-- pv_equiv track=rewrite | github.com/fork-archive-hub/pdfmux | design-system/lint.py | is_inside_style
-- ===== SOURCE A (Python) =====
-- def is_inside_style(lines: list[str], line_idx: int) -> bool:
--     """Check if a line is inside a <style> block."""
--     in_style = False
--     for i in range(line_idx):
--         if "<style" in lines[i]:
--             in_style = True
--         if "</style>" in lines[i]:
--             in_style = False
--     return in_style
-- ===== SOURCE B (Python) =====
-- def is_inside_style(lines: list[str], line_idx: int) -> bool:
--     """Check if a line is inside a <style> block."""
--     for i in range(line_idx - 1, -1, -1):
--         line = lines[i]
--         if "</style>" in line:
--             return False
--         if "<style" in line:
--             return True
--     return False
-- ===== Notes on version B (the rewrite author's own statement) =====
-- stated objective: alternative
-- what changed: Replaces the forward boolean-toggle fold over the whole prefix with a backward scan that returns at the first tag-bearing line (the governing boundary), checking </style> before <style>.
import Mathlib
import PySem

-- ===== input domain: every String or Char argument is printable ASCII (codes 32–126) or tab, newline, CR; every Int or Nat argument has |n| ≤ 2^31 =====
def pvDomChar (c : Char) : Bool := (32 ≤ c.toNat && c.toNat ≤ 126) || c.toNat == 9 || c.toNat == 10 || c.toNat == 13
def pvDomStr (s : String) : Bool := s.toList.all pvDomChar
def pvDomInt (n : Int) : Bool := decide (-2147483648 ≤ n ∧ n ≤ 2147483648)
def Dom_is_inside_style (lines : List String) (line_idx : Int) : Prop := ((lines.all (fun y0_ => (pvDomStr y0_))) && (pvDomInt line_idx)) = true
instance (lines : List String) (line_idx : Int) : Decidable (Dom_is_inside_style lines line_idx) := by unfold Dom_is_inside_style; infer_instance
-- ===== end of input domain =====

-- B changes the traversal: a backward scan returning at the first tag-bearing line instead of A's forward toggle fold; same result, no speed claim.

-- ===== PORT A =====
-- forward toggle over range(line_idx); lines[i] is in range under Pre_, so pyGetD "" is exact there
def is_inside_style (lines : List String) (line_idx : Int) : Bool :=
  (PySem.List.pyRange 0 line_idx 1).foldl (fun in_style i =>
    let s := PySem.List.pyGetD lines i ""
    let in_style := if PySem.Str.isIn "<style" s then true else in_style
    if PySem.Str.isIn "</style>" s then false else in_style) false

-- ===== PORT B =====
-- backward scan: i runs line_idx-1, …, 0; first tag-bearing line decides
def scanBackStyle (lines : List String) : Nat → Bool
  | 0 => false
  | n + 1 =>
    let s := PySem.List.pyGetD lines (n : Int) ""
    if PySem.Str.isIn "</style>" s then false
    else if PySem.Str.isIn "<style" s then true
    else scanBackStyle lines n

def is_inside_style_alt (lines : List String) (line_idx : Int) : Bool :=
  scanBackStyle lines line_idx.toNat

-- ===== PRECONDITION & SPEC =====
-- Pre_ excludes exactly the inputs where Python A raises IndexError (line_idx exceeding len(lines))
def Pre_is_inside_style (lines : List String) (line_idx : Int) : Prop :=
  line_idx ≤ (lines.length : Int)
instance (lines : List String) (line_idx : Int) : Decidable (Pre_is_inside_style lines line_idx) := by unfold Pre_is_inside_style; infer_instance

def pvWitness_is_inside_style : List String × Int := (["<style>", "a", "</style>"], 2)

def Spec_is_inside_style (lines : List String) (line_idx : Int) (out : Bool) : Prop := out = is_inside_style_alt lines line_idx
instance (lines : List String) (line_idx : Int) (out : Bool) : Decidable (Spec_is_inside_style lines line_idx out) := by unfold Spec_is_inside_style; infer_instance

-- ===== CLAIM =====
def Claim_equal_is_inside_style : Prop := ∀ (lines : List String) (line_idx : Int), Dom_is_inside_style lines line_idx → Pre_is_inside_style lines line_idx → Spec_is_inside_style lines line_idx (is_inside_style lines line_idx)

-- ===== LEMMAS AND PROOFS =====

-- the forward fold over range(0, n) computes exactly the backward scan's answer
theorem fold_eq_scanBack (lines : List String) (n : Nat) :
    (PySem.List.pyRange 0 (n : Int) 1).foldl (fun in_style i =>
      let s := PySem.List.pyGetD lines i ""
      let in_style := if PySem.Str.isIn "<style" s then true else in_style
      if PySem.Str.isIn "</style>" s then false else in_style) false
    = scanBackStyle lines n := by
  induction n with
  | zero => simp [PySem.List.pyRange_one_eq_nil, scanBackStyle]
  | succ n ih =>
    push_cast
    rw [PySem.List.pyRange_one_succ_right (Int.natCast_nonneg n), List.foldl_append]
    simp only [List.foldl_cons, List.foldl_nil]
    rw [ih]; rfl

theorem is_inside_style_spec : Claim_equal_is_inside_style := by
  intro lines line_idx _ _
  unfold Spec_is_inside_style is_inside_style is_inside_style_alt
  by_cases h : line_idx ≤ 0
  · rw [PySem.List.pyRange_one_eq_nil h]
    have : line_idx.toNat = 0 := Int.toNat_of_nonpos h
    simp [this, scanBackStyle]
  · have : line_idx = (line_idx.toNat : Int) := (Int.toNat_of_nonneg (by omega)).symm
    rw [this]
    exact fold_eq_scanBack lines line_idx.toNat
----
- ACTIVITY:
Could you reproduce every record exactly as it appears?

- TASK RESPONSE:
-- pv_equiv track=rewrite | github.com/fork-archive-hub/pdfmux | design-system/lint.py | is_inside_style
-- ===== SOURCE A (Python) =====
-- def is_inside_style(lines: list[str], line_idx: int) -> bool:
--     """Check if a line is inside a <style> block."""
--     in_style = False
--     for i in range(line_idx):
--         if "<style" in lines[i]:
--             in_style = True
--         if "</style>" in lines[i]:
--             in_style = False
--     return in_style
-- ===== SOURCE B (Python) =====
-- def is_inside_style(lines: list[str], line_idx: int) -> bool:
--     """Check if a line is inside a <style> block."""
--     for i in range(line_idx - 1, -1, -1):
--         line = lines[i]
--         if "</style>" in line:
--             return False
--         if "<style" in line:
--             return True
--     return False
-- ===== Notes on version B (the rewrite author's own statement) =====
-- stated objective: alternative
-- what changed: Replaces the forward boolean-toggle fold over the whole prefix with a backward scan that returns at the first tag-bearing line (the governing boundary), checking </style> before <style>.
import Mathlib
import PySem

-- ===== input domain: every String or Char argument is printable ASCII (codes 32–126) or tab, newline, CR; every Int or Nat argument has |n| ≤ 2^31 =====
def pvDomChar (c : Char) : Bool := (32 ≤ c.toNat && c.toNat ≤ 126) || c.toNat == 9 || c.toNat == 10 || c.toNat == 13
def pvDomStr (s : String) : Bool := s.toList.all pvDomChar
def pvDomInt (n : Int) : Bool := decide (-2147483648 ≤ n ∧ n ≤ 2147483648)
def Dom_is_inside_style (lines : List String) (line_idx : Int) : Prop := ((lines.all (fun y0_ => (pvDomStr y0_))) && (pvDomInt line_idx)) = true
instance (lines : List String) (line_idx : Int) : Decidable (Dom_is_inside_style lines line_idx) := by unfold Dom_is_inside_style; infer_instance
-- ===== end of input domain =====

-- B changes the traversal: a backward scan returning at the first tag-bearing line instead of A's forward toggle fold; same result, no speed claim.

-- ===== PORT A =====
-- forward toggle over range(line_idx); lines[i] is in range under Pre_, so pyGetD "" is exact there
def is_inside_style (lines : List String) (line_idx : Int) : Bool :=
  (PySem.List.pyRange 0 line_idx 1).foldl (fun in_style i =>
    let s := PySem.List.pyGetD lines i ""
    let in_style := if PySem.Str.isIn "<style" s then true else in_style
    if PySem.Str.isIn "</style>" s then false else in_style) false

-- ===== PORT B =====
-- backward scan: i runs line_idx-1, …, 0; first tag-bearing line decides
def scanBackStyle (lines : List String) : Nat → Bool
  | 0 => false
  | n + 1 =>
    let s := PySem.List.pyGetD lines (n : Int) ""
    if PySem.Str.isIn "</style>" s then false
    else if PySem.Str.isIn "<style" s then true
    else scanBackStyle lines n

def is_inside_style_alt (lines : List String) (line_idx : Int) : Bool :=
  scanBackStyle lines line_idx.toNat

-- ===== PRECONDITION & SPEC =====
-- Pre_ excludes exactly the inputs where Python A raises IndexError (line_idx exceeding len(lines))
def Pre_is_inside_style (lines : List String) (line_idx : Int) : Prop :=
  line_idx ≤ (lines.length : Int)
instance (lines : List String) (line_idx : Int) : Decidable (Pre_is_inside_style lines line_idx) := by unfold Pre_is_inside_style; infer_instance

def pvWitness_is_inside_style : List String × Int := (["<style>", "a", "</style>"], 2)

def Spec_is_inside_style (lines : List String) (line_idx : Int) (out : Bool) : Prop := out = is_inside_style_alt lines line_idx
instance (lines : List String) (line_idx : Int) (out : Bool) : Decidable (Spec_is_inside_style lines line_idx out) := by unfold Spec_is_inside_style; infer_instance

-- ===== CLAIM =====
def Claim_equal_is_inside_style : Prop := ∀ (lines : List String) (line_idx : Int), Dom_is_inside_style lines line_idx → Pre_is_inside_style lines line_idx → Spec_is_inside_style lines line_idx (is_inside_style lines line_idx)

-- ===== LEMMAS AND PROOFS =====

-- the forward fold over range(0, n) computes exactly the backward scan's answer
theorem fold_eq_scanBack (lines : List String) (n : Nat) :
    (PySem.List.pyRange 0 (n : Int) 1).foldl (fun in_style i =>
      let s := PySem.List.pyGetD lines i ""
      let in_style := if PySem.Str.isIn "<style" s then true else in_style
      if PySem.Str.isIn "</style>" s then false else in_style) false
    = scanBackStyle lines n := by
  induction n with
  | zero => simp [PySem.List.pyRange_one_eq_nil, scanBackStyle]
  | succ n ih =>
    push_cast
    rw [PySem.List.pyRange_one_succ_right (Int.natCast_nonneg n), List.foldl_append]
    simp only [List.foldl_cons, List.foldl_nil]
    rw [ih]; rfl

theorem is_inside_style_spec : Claim_equal_is_inside_style := by
  intro lines line_idx _ _
  unfold Spec_is_inside_style is_inside_style is_inside_style_alt
  by_cases h : line_idx ≤ 0
  · rw [PySem.List.pyRange_one_eq_nil h]
    have : line_idx.toNat = 0 := Int.toNat_of_nonpos h
    simp [this, scanBackStyle]
  · have : line_idx = (line_idx.toNat : Int) := (Int.toNat_of_nonneg (by omega)).symm
    rw [this]
    exact fold_eq_scanBack lines line_idx.toNat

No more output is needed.